Filiphus mewarisi darah suku Minahasa, suku mayoritas di Manado, Sulawesi Utara. Ayahnya seorang penatua (anggota pengurus gereja) di sebuah Gereja Pantekosta. Keluarga Filiphus adalah keluarga Kristen yang taat. Filiphus pun disekolahkan di jurusan Homiletika dan Pedagogi (Penggembalaan dan Pengajaran Kristiani) hingga menjadi seorang pendeta muda.

Sejak kecil Filiphus tak pernah mendapat informasi tentang Islam dari sisi yang lain. Setiap informasi atau berita tentang Islam masuk ke dalam diri dan lingkungannya, selalu negatif bahkan penuh dengan fitnah. Islam teroris, radikal, sadis, bengis, ajarannya ngawur, tukang kawin, dan berbagai sugesti negatif terus masuk di benak Filiphus.
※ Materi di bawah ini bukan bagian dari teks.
-- pv_equiv track=rewrite | github.com/pypi-data/pypi-mirror-326 | packages/iam-actions/iam_actions-1.2.99999-py3-none-any.whl/iam_actions/generate/resource_type.py | resource_type_arn_to_globs
-- ===== SOURCE A (Python) =====
-- def resource_type_arn_to_globs(arn):
--     out = []
--     in_replacement = False
--     for c in arn:
--         if in_replacement:
--             if c == "}":
--                 in_replacement = False
--         elif c == "$":
--             out.append("*")
--             in_replacement = True
--         else:
--             out.append(c)
--     return "".join(out)
-- ===== SOURCE B (Python) =====
-- def resource_type_arn_to_globs(arn):
--     pieces = []
--     s = arn
--     while True:
--         j = s.find("$")
--         if j < 0:
--             pieces.append(s)
--             break
--         pieces.append(s[:j])
--         pieces.append("*")
--         rest = s[j + 1:]
--         k = rest.find("}")
--         s = "" if k < 0 else rest[k + 1:]
--     return "".join(pieces)
-- ===== Notes on version B (the rewrite author's own statement) =====
-- stated objective: faster
-- what changed: Replaces the per-character state-machine loop (in_replacement flag) with a scan that uses str.find to jump from each dollar sign to the matching closing brace, joining the verbatim spans with star wildcards.
import Mathlib
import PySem

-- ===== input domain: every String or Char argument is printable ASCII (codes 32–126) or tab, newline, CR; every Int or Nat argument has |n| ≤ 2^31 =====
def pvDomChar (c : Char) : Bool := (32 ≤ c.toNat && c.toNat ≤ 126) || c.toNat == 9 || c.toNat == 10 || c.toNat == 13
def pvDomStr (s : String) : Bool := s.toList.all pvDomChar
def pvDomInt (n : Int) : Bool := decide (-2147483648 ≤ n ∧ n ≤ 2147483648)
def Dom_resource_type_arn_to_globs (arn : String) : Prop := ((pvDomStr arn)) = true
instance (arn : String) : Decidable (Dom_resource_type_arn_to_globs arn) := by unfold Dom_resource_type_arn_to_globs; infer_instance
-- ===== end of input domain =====

-- B replaces A's per-character flag loop with a find/slice scan: same result, an alternative traversal.

-- ===== PORT A =====
-- the for-loop over the characters, state = (out, in_replacement)
def resource_type_arn_to_globs (arn : String) : String :=
  let st := arn.toList.foldl (fun (s : List Char × Bool) c =>
    if s.2 then (if c = '}' then (s.1, false) else s)
    else if c = '$' then (s.1 ++ ['*'], true)
    else (s.1 ++ [c], s.2)) ([], false)
  String.ofList st.1

-- ===== PORT B =====
-- the while-loop of Source B: state = (pieces, s); termination: s strictly shrinks past each '$'
def pvAltLoop (pieces : List (List Char)) (s : List Char) : List (List Char) :=
  let j := PySem.Chars.find s ['$']
  if _h : j < 0 then pieces ++ [s]
  else
    let rest := PySem.List.slice s (some (j + 1)) none
    let k := PySem.Chars.find rest ['}']
    let s' := if k < 0 then [] else PySem.List.slice rest (some (k + 1)) none
    pvAltLoop (pieces ++ [PySem.List.slice s none (some j), ['*']]) s'
termination_by s.length
decreasing_by
  have hj : 0 ≤ PySem.Chars.find s ['$'] := by omega
  have hmem : ['$'] <:+: s := (PySem.Chars.find_nonneg_iff s ['$']).1 hj
  have hne : 1 ≤ s.length := by simpa using hmem.length_le
  rw [PySem.List.slice_from s (by omega)]
  split
  · simpa using hne
  · next hk =>
    rw [PySem.List.slice_from _ (by omega)]
    simp only [List.length_drop]
    omega

def resource_type_arn_to_globs_alt (arn : String) : String :=
  String.ofList (PySem.Chars.join [] (pvAltLoop [] arn.toList))

-- ===== PRECONDITION & SPEC =====
def Spec_resource_type_arn_to_globs (arn : String) (out : String) : Prop := out = resource_type_arn_to_globs_alt arn
instance (arn : String) (out : String) : Decidable (Spec_resource_type_arn_to_globs arn out) := by unfold Spec_resource_type_arn_to_globs; infer_instance

-- ===== CLAIM (what is proved, stated in full; the proofs are below) =====
def Claim_equal_resource_type_arn_to_globs : Prop := ∀ (arn : String), Dom_resource_type_arn_to_globs arn → Spec_resource_type_arn_to_globs arn (resource_type_arn_to_globs arn)

-- ===== LEMMAS AND PROOFS =====

-- A's state machine as a structural recursion on the remaining characters
def pvARun : List Char → Bool → List Char
  | [], _ => []
  | c :: cs, true => if c = '}' then pvARun cs false else pvARun cs true
  | c :: cs, false => if c = '$' then '*' :: pvARun cs true else c :: pvARun cs false

theorem pvFoldA (cs : List Char) : ∀ (acc : List Char) (b : Bool),
    (cs.foldl (fun (s : List Char × Bool) c =>
      if s.2 then (if c = '}' then (s.1, false) else s)
      else if c = '$' then (s.1 ++ ['*'], true)
      else (s.1 ++ [c], s.2)) (acc, b)).1 = acc ++ pvARun cs b := by
  induction cs with
  | nil => intro acc b; simp [pvARun]
  | cons c cs ih =>
    intro acc b
    cases b with
    | true => by_cases h : c = '}' <;> simp [pvARun, h, ih]
    | false => by_cases h : c = '$' <;> simp [pvARun, h, ih]

-- find on a single-character needle: shifting the running index
theorem pvGoShift (c : Char) (t : List Char) : ∀ (k : Nat),
    PySem.Chars.find.go [c] t (k + 1) =
      if PySem.Chars.find.go [c] t k = -1 then -1 else PySem.Chars.find.go [c] t k + 1 := by
  induction t with
  | nil => intro k; simp [PySem.Chars.find.go]
  | cons a t ih =>
    intro k
    rw [PySem.Chars.find.go.eq_2, PySem.Chars.find.go.eq_2]
    by_cases h : c = a
    · simp only [List.isPrefixOf, h, BEq.rfl, Bool.true_and, if_true]
      rw [if_neg (by omega : ¬((k : Int) = -1))]
      push_cast; omega
    · have hb : (c == a) = false := by simp only [beq_eq_false_iff_ne]; exact h
      simp only [List.isPrefixOf, hb, Bool.false_and]
      exact ih (k + 1)

-- find on a single-character needle, one cons step
theorem pvFindSingleCons (a c : Char) (t : List Char) :
    PySem.Chars.find (a :: t) [c] =
      if a = c then 0
      else if PySem.Chars.find t [c] = -1 then -1 else PySem.Chars.find t [c] + 1 := by
  show PySem.Chars.find.go [c] (a :: t) 0 = _
  rw [PySem.Chars.find.go.eq_2]
  by_cases h : a = c
  · simp [List.isPrefixOf, h]
  · have hb : (c == a) = false := by simp only [beq_eq_false_iff_ne]; exact Ne.symm h
    simp only [List.isPrefixOf, hb, Bool.false_and, if_neg h]
    exact pvGoShift c t 0

theorem pvFindNil (c : Char) : PySem.Chars.find [] [c] = -1 := rfl

-- no '$' in s: A copies s verbatim
theorem pvNoDollar (s : List Char) (h : PySem.Chars.find s ['$'] < 0) :
    pvARun s false = s := by
  induction s with
  | nil => rfl
  | cons a t ih =>
    rw [pvFindSingleCons] at h
    by_cases ha : a = '$'
    · rw [if_pos ha] at h; omega
    · have hle := PySem.Chars.neg_one_le_find t ['$']
      rw [if_neg ha] at h
      split at h
      · next hft => simp [pvARun, ha, ih (by omega)]
      · omega

-- 0 ≤ find s '$': A copies the prefix, emits '*', and goes into replacement mode
theorem pvSplitDollar (s : List Char) (h : 0 ≤ PySem.Chars.find s ['$']) :
    pvARun s false =
      s.take (PySem.Chars.find s ['$']).toNat ++
        '*' :: pvARun (s.drop (PySem.Chars.find s ['$'] + 1).toNat) true := by
  induction s with
  | nil => rw [pvFindNil] at h; omega
  | cons a t ih =>
    rw [pvFindSingleCons] at h ⊢
    by_cases ha : a = '$'
    · simp [ha, pvARun]
    · have hle := PySem.Chars.neg_one_le_find t ['$']
      rw [if_neg ha] at h ⊢
      split at h
      · next hft => omega
      · next hft =>
        have h0 : 0 ≤ PySem.Chars.find t ['$'] := by omega
        rw [if_neg hft]
        have htn : (PySem.Chars.find t ['$'] + 1).toNat = (PySem.Chars.find t ['$']).toNat + 1 := by omega
        simp only [pvARun, if_neg ha]
        rw [htn, List.take_succ_cons]
        rw [show (PySem.Chars.find t ['$'] + 1 + 1).toNat = ((PySem.Chars.find t ['$']).toNat + 1) + 1 by omega]
        rw [List.drop_succ_cons, ih h0, htn]
        simp

-- in replacement mode: skip to the first '}' (or to the end)
theorem pvRunTrue (s : List Char) :
    pvARun s true =
      if PySem.Chars.find s ['}'] < 0 then []
      else pvARun (s.drop (PySem.Chars.find s ['}'] + 1).toNat) false := by
  induction s with
  | nil => simp [pvFindNil, pvARun]
  | cons a t ih =>
    rw [pvFindSingleCons]
    by_cases ha : a = '}'
    · simp [ha, pvARun]
    · have hle := PySem.Chars.neg_one_le_find t ['}']
      rw [if_neg ha]
      simp only [pvARun, if_neg ha]
      split
      · next hft => simp [hft, ih]
      · next hft =>
        have h0 : 0 ≤ PySem.Chars.find t ['}'] := by omega
        rw [ih, if_neg (by omega), if_neg (by omega)]
        have : (PySem.Chars.find t ['}'] + 1 + 1).toNat = (PySem.Chars.find t ['}'] + 1).toNat + 1 := by omega
        rw [this, List.drop_succ_cons]

theorem pvJoinEmpty (L : List (List Char)) : PySem.Chars.join [] L = L.flatten := by
  show List.intercalate [] L = L.flatten
  unfold List.intercalate
  induction L with
  | nil => rfl
  | cons x L ih =>
    cases L with
    | nil => simp
    | cons y t => rw [List.intersperse_cons₂]; simpa using ih

-- the loop invariant of B's while loop
theorem pvLoopInv : ∀ (n : Nat) (s : List Char), s.length ≤ n → ∀ (pieces : List (List Char)),
    (pvAltLoop pieces s).flatten = pieces.flatten ++ pvARun s false := by
  intro n
  induction n with
  | zero =>
    intro s hs pieces
    have hs0 : s = [] := by
      cases s with
      | nil => rfl
      | cons a t => simp at hs
    subst hs0
    rw [pvAltLoop]
    simp [pvFindNil, pvARun]
  | succ n ih =>
    intro s hs pieces
    rw [pvAltLoop]
    by_cases hj : PySem.Chars.find s ['$'] < 0
    · simp only [dif_pos hj]
      simp [pvNoDollar s hj]
    · simp only [dif_neg hj]
      have h0 : 0 ≤ PySem.Chars.find s ['$'] := by omega
      have hmem : ['$'] <:+: s := (PySem.Chars.find_nonneg_iff s ['$']).1 h0
      have hne : 1 ≤ s.length := by simpa using hmem.length_le
      have hrest : PySem.List.slice s (some (PySem.Chars.find s ['$'] + 1)) none
          = s.drop (PySem.Chars.find s ['$'] + 1).toNat :=
        PySem.List.slice_from s (by omega)
      have hsl : PySem.List.slice s none (some (PySem.Chars.find s ['$'])) =
          s.take (PySem.Chars.find s ['$']).toNat := PySem.List.slice_to s h0
      have hrlen : (s.drop (PySem.Chars.find s ['$'] + 1).toNat).length < s.length := by
        rw [List.length_drop]; omega
      rw [hrest, hsl]
      set r := s.drop (PySem.Chars.find s ['$'] + 1).toNat with hrdef
      by_cases hk : PySem.Chars.find r ['}'] < 0
      · rw [if_pos hk, ih [] (by simp)]
        rw [pvSplitDollar s h0, pvRunTrue, ← hrdef, if_pos hk]
        simp [pvARun]
      · rw [if_neg hk]
        have hk0 : 0 ≤ PySem.Chars.find r ['}'] := by omega
        have hsr : PySem.List.slice r (some (PySem.Chars.find r ['}'] + 1)) none
            = r.drop (PySem.Chars.find r ['}'] + 1).toNat := PySem.List.slice_from r (by omega)
        rw [hsr]
        have hslen : (r.drop (PySem.Chars.find r ['}'] + 1).toNat).length ≤ r.length := by
          rw [List.length_drop]; omega
        rw [ih _ (by omega)]
        rw [pvSplitDollar s h0, pvRunTrue, ← hrdef, if_neg hk]
        simp

-- ===== VERDICT (by name: the statement is the Claim_ definition above) =====
theorem resource_type_arn_to_globs_spec : Claim_equal_resource_type_arn_to_globs := by
  intro arn _
  unfold Spec_resource_type_arn_to_globs resource_type_arn_to_globs resource_type_arn_to_globs_alt
  rw [pvJoinEmpty, pvLoopInv arn.toList.length arn.toList le_rfl []]
  simp [pvFoldA]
Dia begitu benci dengan Islam. Jika mungkin orang lain memusuhi Islam hanya dengan kata-kata dan narasi, tidak cukup bagi Filiphus. Dia tak segan main fisik. Nyalinya cukup besar untuk mematahkan gigi orang Islam dengan tangannya. Saat bulan Ramadhan tiba, Filiphus remaja senang mencari perkara dengan orang Islam. Dia kerap meminta rokok kepada mereka. Jika tidak diberi, tak segan dia menghajarnya.

Ketika berusia 17-18 tahun, dia sering melempar sesuatu ke dalam masjid. Saat itu, di sebelah rumah pamannya terdapat masjid yang belum selesai dibangun, tetapi sudah digunakan untuk shalat.  Dia memasukkan kotoran dalam batok kelapa lalu melemparnya ke dalam masjid. Kadang juga makanan haram dia lemparkan sehingga orang yang akan shalat mesti bersusah payah membersihkan terlebih dahulu.

Seusai sekolah Al Kitab, dia berkesempatan melakukan praktik dan pengabdian di Bumi Cenderawasih. Dia gunakan kesempatan itu untuk mewujudkan keinginannya, memurtadkan umat Islam.

Diakuinya, itu menjadi misi puncak kebencian seorang Filiphus Kristian terhadap Islam. Lewat pengobatan gratis dan aksi sosial lainnya, Filiphus menjerat orang-orang Islam yang lemah iman dan amwal (harta) di Merauke, Papua agar masuk ke dalam ajaran agamanya.

Tak Berdaya

Sejak sekolah hingga pelayanan, terbilang lima tahun Filiphus totalitas mengabdikan diri untuk agamanya. Dari Papua, ia kembali ke kampung halamannya di Manado. Di sana ia melanjutkan pengabdiannya pada agamanya, melayani jemaat dari satu gereja ke gereja lainnya.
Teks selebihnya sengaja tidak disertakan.